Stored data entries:
-- pv_equiv track=rewrite | github.com/NAllwood/CollegeOfLore | backend/api/linker.py | recursive_replace_substings_with_links
-- ===== SOURCE A (Python) =====
-- from typing import Any, Iterable, Tuple
--
-- def get_longest_matching_substring(text: str, substrings: Iterable) -> Tuple[str, int]:
--     """takes a sting and an Iterable of substrings and returns a tuple of the longest matching one and its index or (None, -1).
--
--     Args:
--         text (str): the text that should be searched for matches
--         substrings (Iterable): the substrings that should be searched for
--
--     Returns:
--         Tuple[str, int]: longest match as string + its index in the text or (None, -1)
--     """
--     subtexts = sorted(substrings, key=len)
--     longest_subtext = None
--     longest_index = -1
--     for subtext in subtexts:
--         found_index = text.find(subtext)
--         # do not recursivley link links e.g. <a href="res"><a href="res">Res</a></a>
--         if text[found_index - 2 : found_index] == '">':
--             continue
--
--         # if we match something for the first time
--         # or we have already matched something, but also match a longer subtext at the same index
--         if found_index >= 0 and (longest_index == -1 or longest_index == found_index):
--             longest_subtext = subtext
--             longest_index = found_index
--
--     return (longest_subtext, longest_index)
--
-- def recursive_replace_substings_with_links(
--     original_text: str, substings: Iterable, resource_name: str
-- ) -> str:
--     """Replaces the longest matching occurrences of names in the original text with corresponding links
--
--     Args:
--         original_text (str): the text in which the replacements should be made
--         substings (Iterable): an iterable of substrings that should be replaced by links in the text
--         resource_name (str): the name of the resource that should be linked
--
--     Returns:
--         str: the string in which all occurences of the substings are replaced by links
--     """
--     longest_matching_substring, _ = get_longest_matching_substring(
--         original_text, substings
--     )
--     if not longest_matching_substring:
--         return original_text
--
--     link = f'<a href="{resource_name}">{longest_matching_substring}</a>'
--     pre_text, _, post_text = original_text.partition(longest_matching_substring)
--     return (
--         pre_text
--         + link
--         + recursive_replace_substings_with_links(post_text, substings, resource_name)
--     )
-- ===== SOURCE B (Python) =====
-- def get_longest_matching_substring(text, substrings):
--     candidates = [(s, text.find(s)) for s in sorted(substrings, key=len)]
--     candidates = [(s, i) for s, i in candidates if i >= 0 and text[i - 2 : i] != '">']
--     if not candidates:
--         return (None, -1)
--     best, first_index = candidates[0]
--     for s, i in candidates[1:]:
--         if i == first_index:
--             best = s
--     return (best, first_index)
--
--
-- def recursive_replace_substings_with_links(original_text, substings, resource_name):
--     parts = []
--     remaining = original_text
--     while True:
--         match, _ = get_longest_matching_substring(remaining, substings)
--         if not match:
--             parts.append(remaining)
--             break
--         pre_text, _, post_text = remaining.partition(match)
--         parts.append(pre_text)
--         parts.append(f'<a href="{resource_name}">{match}</a>')
--         remaining = post_text
--     return "".join(parts)
-- ===== Notes on version B (the rewrite author's own statement) =====
-- stated objective: alternative
-- what changed: The tail recursion of recursive_replace_substings_with_links is replaced by an iterative loop that accumulates parts and joins them once, and the helper's guarded accumulator fold is replaced by building the filtered (substring, find-index) candidate list and scanning it for the last candidate at the first candidate's index.
import Mathlib
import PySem

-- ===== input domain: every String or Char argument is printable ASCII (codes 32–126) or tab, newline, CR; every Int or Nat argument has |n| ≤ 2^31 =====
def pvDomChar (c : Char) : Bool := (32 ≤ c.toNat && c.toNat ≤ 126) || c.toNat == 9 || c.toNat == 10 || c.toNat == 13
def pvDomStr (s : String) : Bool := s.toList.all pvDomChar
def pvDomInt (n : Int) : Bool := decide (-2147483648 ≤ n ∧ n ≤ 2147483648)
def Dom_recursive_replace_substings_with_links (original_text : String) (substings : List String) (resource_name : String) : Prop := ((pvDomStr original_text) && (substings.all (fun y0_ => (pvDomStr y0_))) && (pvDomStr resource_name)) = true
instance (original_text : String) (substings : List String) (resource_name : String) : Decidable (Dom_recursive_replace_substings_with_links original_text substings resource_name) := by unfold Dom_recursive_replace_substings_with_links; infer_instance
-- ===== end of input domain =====

-- B replaces A's tail recursion by an iterative accumulate-and-join loop and A's
-- guarded fold in the helper by a filter-then-scan over precomputed (substring, index)
-- candidates; same return value everywhere (objective: alternative decomposition).

-- ===== PORT A =====

-- hand-port of Python's str.partition(sep), returning (pre, post); exact: first
-- occurrence split, (text, "") when sep does not occur (both Pythons call it)
def pvPartition (text : String) (sep : String) : String × String :=
  let i := PySem.Str.find text sep
  if i < 0 then (text, "")
  else (PySem.Str.slice text none (some i),
        PySem.Str.slice text (some (i + PySem.Str.len sep)) none)

-- A's get_longest_matching_substring: a fold over the length-sorted substrings
-- carrying (longest_subtext, longest_index), with the '">' guard as `continue`
def pvGlmsA (text : String) (substrings : List String) : Option String × Int :=
  (PySem.List.sorted substrings (fun s => PySem.Str.len s) false).foldl
    (fun st subtext =>
      let found := PySem.Str.find text subtext
      if PySem.Str.slice text (some (found - 2)) (some found) = "\">" then st
      else if 0 ≤ found ∧ (st.2 = -1 ∨ st.2 = found) then (some subtext, found)
      else st)
    (none, -1)

-- A's recursion; fuel (text length + 1) only makes the recursion structural:
-- every recursive call is on a strictly shorter post_text, so fuel never runs out
def pvRecA : Nat → String → List String → String → String
  | 0, text, _, _ => text
  | fuel+1, text, subs, rn =>
    match (pvGlmsA text subs).1 with
    | none => text
    | some m =>
      if m = "" then text
      else
        let link := "<a href=\"" ++ rn ++ "\">" ++ m ++ "</a>"
        let p := pvPartition text m
        p.1 ++ link ++ pvRecA fuel p.2 subs rn

def recursive_replace_substings_with_links (original_text : String) (substings : List String) (resource_name : String) : String :=
  pvRecA (original_text.toList.length + 1) original_text substings resource_name

-- ===== PORT B =====

-- B's get_longest_matching_substring: build all (substring, find-index) candidates,
-- filter, then scan the tail for the last candidate sharing the first one's index
def pvGlmsB (text : String) (substrings : List String) : Option String × Int :=
  let candidates :=
    ((PySem.List.sorted substrings (fun s => PySem.Str.len s) false).map
      (fun s => (s, PySem.Str.find text s))).filter
      (fun p => decide (0 ≤ p.2 ∧ ¬ PySem.Str.slice text (some (p.2 - 2)) (some p.2) = "\">"))
  match candidates with
  | [] => (none, -1)
  | (s0, i0) :: rest =>
      (some (rest.foldl (fun best p => if p.2 = i0 then p.1 else best) s0), i0)

-- B's `while True` loop accumulating parts; same fuel bound as A's recursion
def pvLoopB : Nat → String → List String → String → List String → List String
  | 0, text, _, _, parts => parts ++ [text]
  | fuel+1, text, subs, rn, parts =>
    match (pvGlmsB text subs).1 with
    | none => parts ++ [text]
    | some m =>
      if m = "" then parts ++ [text]
      else
        let p := pvPartition text m
        pvLoopB fuel p.2 subs rn
          (parts ++ [p.1, "<a href=\"" ++ rn ++ "\">" ++ m ++ "</a>"])

def recursive_replace_substings_with_links_alt (original_text : String) (substings : List String) (resource_name : String) : String :=
  PySem.Str.join "" (pvLoopB (original_text.toList.length + 1) original_text substings resource_name [])

-- ===== PRECONDITION & SPEC =====
def Spec_recursive_replace_substings_with_links (original_text : String) (substings : List String) (resource_name : String) (out : String) : Prop := out = recursive_replace_substings_with_links_alt original_text substings resource_name
instance (original_text : String) (substings : List String) (resource_name : String) (out : String) : Decidable (Spec_recursive_replace_substings_with_links original_text substings resource_name out) := by unfold Spec_recursive_replace_substings_with_links; infer_instance

-- ===== CLAIM (what is proved, stated in full; the proofs are below) =====
def Claim_equal_recursive_replace_substings_with_links : Prop := ∀ (original_text : String) (substings : List String) (resource_name : String), Dom_recursive_replace_substings_with_links original_text substings resource_name → Spec_recursive_replace_substings_with_links original_text substings resource_name (recursive_replace_substings_with_links original_text substings resource_name)

-- ===== LEMMAS AND PROOFS =====

-- abbreviation used by the lemmas: Python's text.find(s) (Str.find unfolds to this)
def pvFind (text s : String) : Int := PySem.Chars.find text.toList s.toList

-- the filtered candidate list B builds, for an arbitrary substring list l
def pvCand (text : String) (l : List String) : List (String × Int) :=
  (l.map (fun s => (s, pvFind text s))).filter
    (fun p => decide (0 ≤ p.2 ∧ ¬ PySem.Str.slice text (some (p.2 - 2)) (some p.2) = "\">"))

theorem pvCand_cons (text : String) (s : String) (t : List String) :
    pvCand text (s :: t) =
      (if 0 ≤ pvFind text s ∧
          ¬ PySem.Str.slice text (some (pvFind text s - 2)) (some (pvFind text s)) = "\">"
       then [(s, pvFind text s)] else []) ++ pvCand text t := by
  by_cases h : 0 ≤ pvFind text s ∧
      ¬ PySem.Str.slice text (some (pvFind text s - 2)) (some (pvFind text s)) = "\">" <;>
    simp [pvCand, h]

-- after the first acceptance A only overwrites at the same index; that is B's scan
theorem pvGlms_aux2 (text : String) (l : List String) (s0 : String) (i0 : Int)
    (h0 : 0 ≤ i0) :
    l.foldl
      (fun st subtext =>
        if PySem.Str.slice text (some (pvFind text subtext - 2)) (some (pvFind text subtext)) = "\">" then st
        else if 0 ≤ pvFind text subtext ∧ (st.2 = -1 ∨ st.2 = pvFind text subtext) then (some subtext, pvFind text subtext)
        else st)
      (some s0, i0)
    = (some ((pvCand text l).foldl (fun best p => if p.2 = i0 then p.1 else best) s0), i0) := by
  induction l generalizing s0 with
  | nil => simp [pvCand]
  | cons s t ih =>
    rw [pvCand_cons]
    simp only [List.foldl_cons]
    by_cases hs : PySem.Str.slice text (some (pvFind text s - 2)) (some (pvFind text s)) = "\">"
    · simp [hs, ih s0]
    · by_cases hf : 0 ≤ pvFind text s
      · by_cases heq : pvFind text s = i0
        · have hne : ¬ i0 = (-1 : Int) := by omega
          rw [heq] at hs hf
          simp [hs, hf, hne, heq, ih s]
        · have hne : ¬ i0 = (-1 : Int) := by omega
          have hne2 : ¬ i0 = pvFind text s := fun h => heq h.symm
          simp [hs, hf, hne, hne2, heq, ih s0]
      · simp [hs, hf, ih s0]

-- before the first acceptance A's fold state is (none, -1); B's first candidate is
-- exactly A's first accepted substring
theorem pvGlms_aux1 (text : String) (l : List String) :
    l.foldl
      (fun st subtext =>
        if PySem.Str.slice text (some (pvFind text subtext - 2)) (some (pvFind text subtext)) = "\">" then st
        else if 0 ≤ pvFind text subtext ∧ (st.2 = -1 ∨ st.2 = pvFind text subtext) then (some subtext, pvFind text subtext)
        else st)
      (none, -1)
    = (match pvCand text l with
       | [] => (none, -1)
       | (s0, i0) :: rest =>
          (some (rest.foldl (fun best p => if p.2 = i0 then p.1 else best) s0), i0)) := by
  induction l with
  | nil => simp [pvCand]
  | cons s t ih =>
    rw [pvCand_cons]
    simp only [List.foldl_cons]
    by_cases hs : PySem.Str.slice text (some (pvFind text s - 2)) (some (pvFind text s)) = "\">"
    · simp [hs, ih]
    · by_cases hf : 0 ≤ pvFind text s
      · have h2 := pvGlms_aux2 text t s (pvFind text s) hf
        simp [hs, hf, h2]
      · simp [hs, hf, ih]

theorem pvGlms_eq (text : String) (subs : List String) :
    pvGlmsA text subs = pvGlmsB text subs := by
  unfold pvGlmsA pvGlmsB
  simp only [PySem.Str.find_eq]
  exact pvGlms_aux1 text (PySem.List.sorted subs (fun s => PySem.Str.len s) false)

-- "".join is concatenation
theorem pvCharsJoin_nil_flatten (as : List (List Char)) :
    PySem.Chars.join [] as = as.flatten := by
  induction as with
  | nil => simp [PySem.Chars.join_nil]
  | cons a as ih =>
    cases as with
    | nil => simp [PySem.Chars.join_singleton]
    | cons b bs => rw [PySem.Chars.join_cons_cons, ih]; simp

theorem pvJoin_append (xs ys : List String) :
    PySem.Str.join "" (xs ++ ys) = PySem.Str.join "" xs ++ PySem.Str.join "" ys := by
  apply String.toList_inj.mp
  simp [pvCharsJoin_nil_flatten]

theorem pvJoin_single (a : String) : PySem.Str.join "" [a] = a := by
  apply String.toList_inj.mp
  simp

theorem pvJoin_nil : PySem.Str.join "" [] = "" := by
  apply String.toList_inj.mp
  simp

-- the loop with accumulator `parts` computes join parts ++ (A's recursion)
theorem pvLoop_join (subs : List String) (rn : String) :
    ∀ (fuel : Nat) (text : String) (parts : List String),
      PySem.Str.join "" (pvLoopB fuel text subs rn parts)
        = PySem.Str.join "" parts ++ pvRecA fuel text subs rn := by
  intro fuel
  induction fuel with
  | zero =>
    intro text parts
    simp [pvLoopB, pvRecA, pvJoin_append, pvJoin_single]
  | succ fuel ih =>
    intro text parts
    simp only [pvLoopB, pvRecA, ← pvGlms_eq]
    cases h : (pvGlmsA text subs).1 with
    | none => simp [pvJoin_append, pvJoin_single]
    | some m =>
      by_cases hm : m = ""
      · simp [hm, pvJoin_append, pvJoin_single]
      · simp only [hm, if_false]
        rw [ih]
        have h2 : ([(pvPartition text m).1,
            "<a href=\"" ++ rn ++ "\">" ++ m ++ "</a>"] : List String)
            = [(pvPartition text m).1] ++ ["<a href=\"" ++ rn ++ "\">" ++ m ++ "</a>"] := rfl
        rw [pvJoin_append, h2, pvJoin_append, pvJoin_single, pvJoin_single]
        simp [String.append_assoc]

-- ===== VERDICT (by name: the statement is the Claim_ definition above) =====
theorem recursive_replace_substings_with_links_spec : Claim_equal_recursive_replace_substings_with_links := by
  intro t subs rn _
  unfold Spec_recursive_replace_substings_with_links
  unfold recursive_replace_substings_with_links recursive_replace_substings_with_links_alt
  rw [pvLoop_join, pvJoin_nil]
  simp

__Your task__.
Your answer must be one number: how many lines of the data contain "have".

__Exercise result__.
6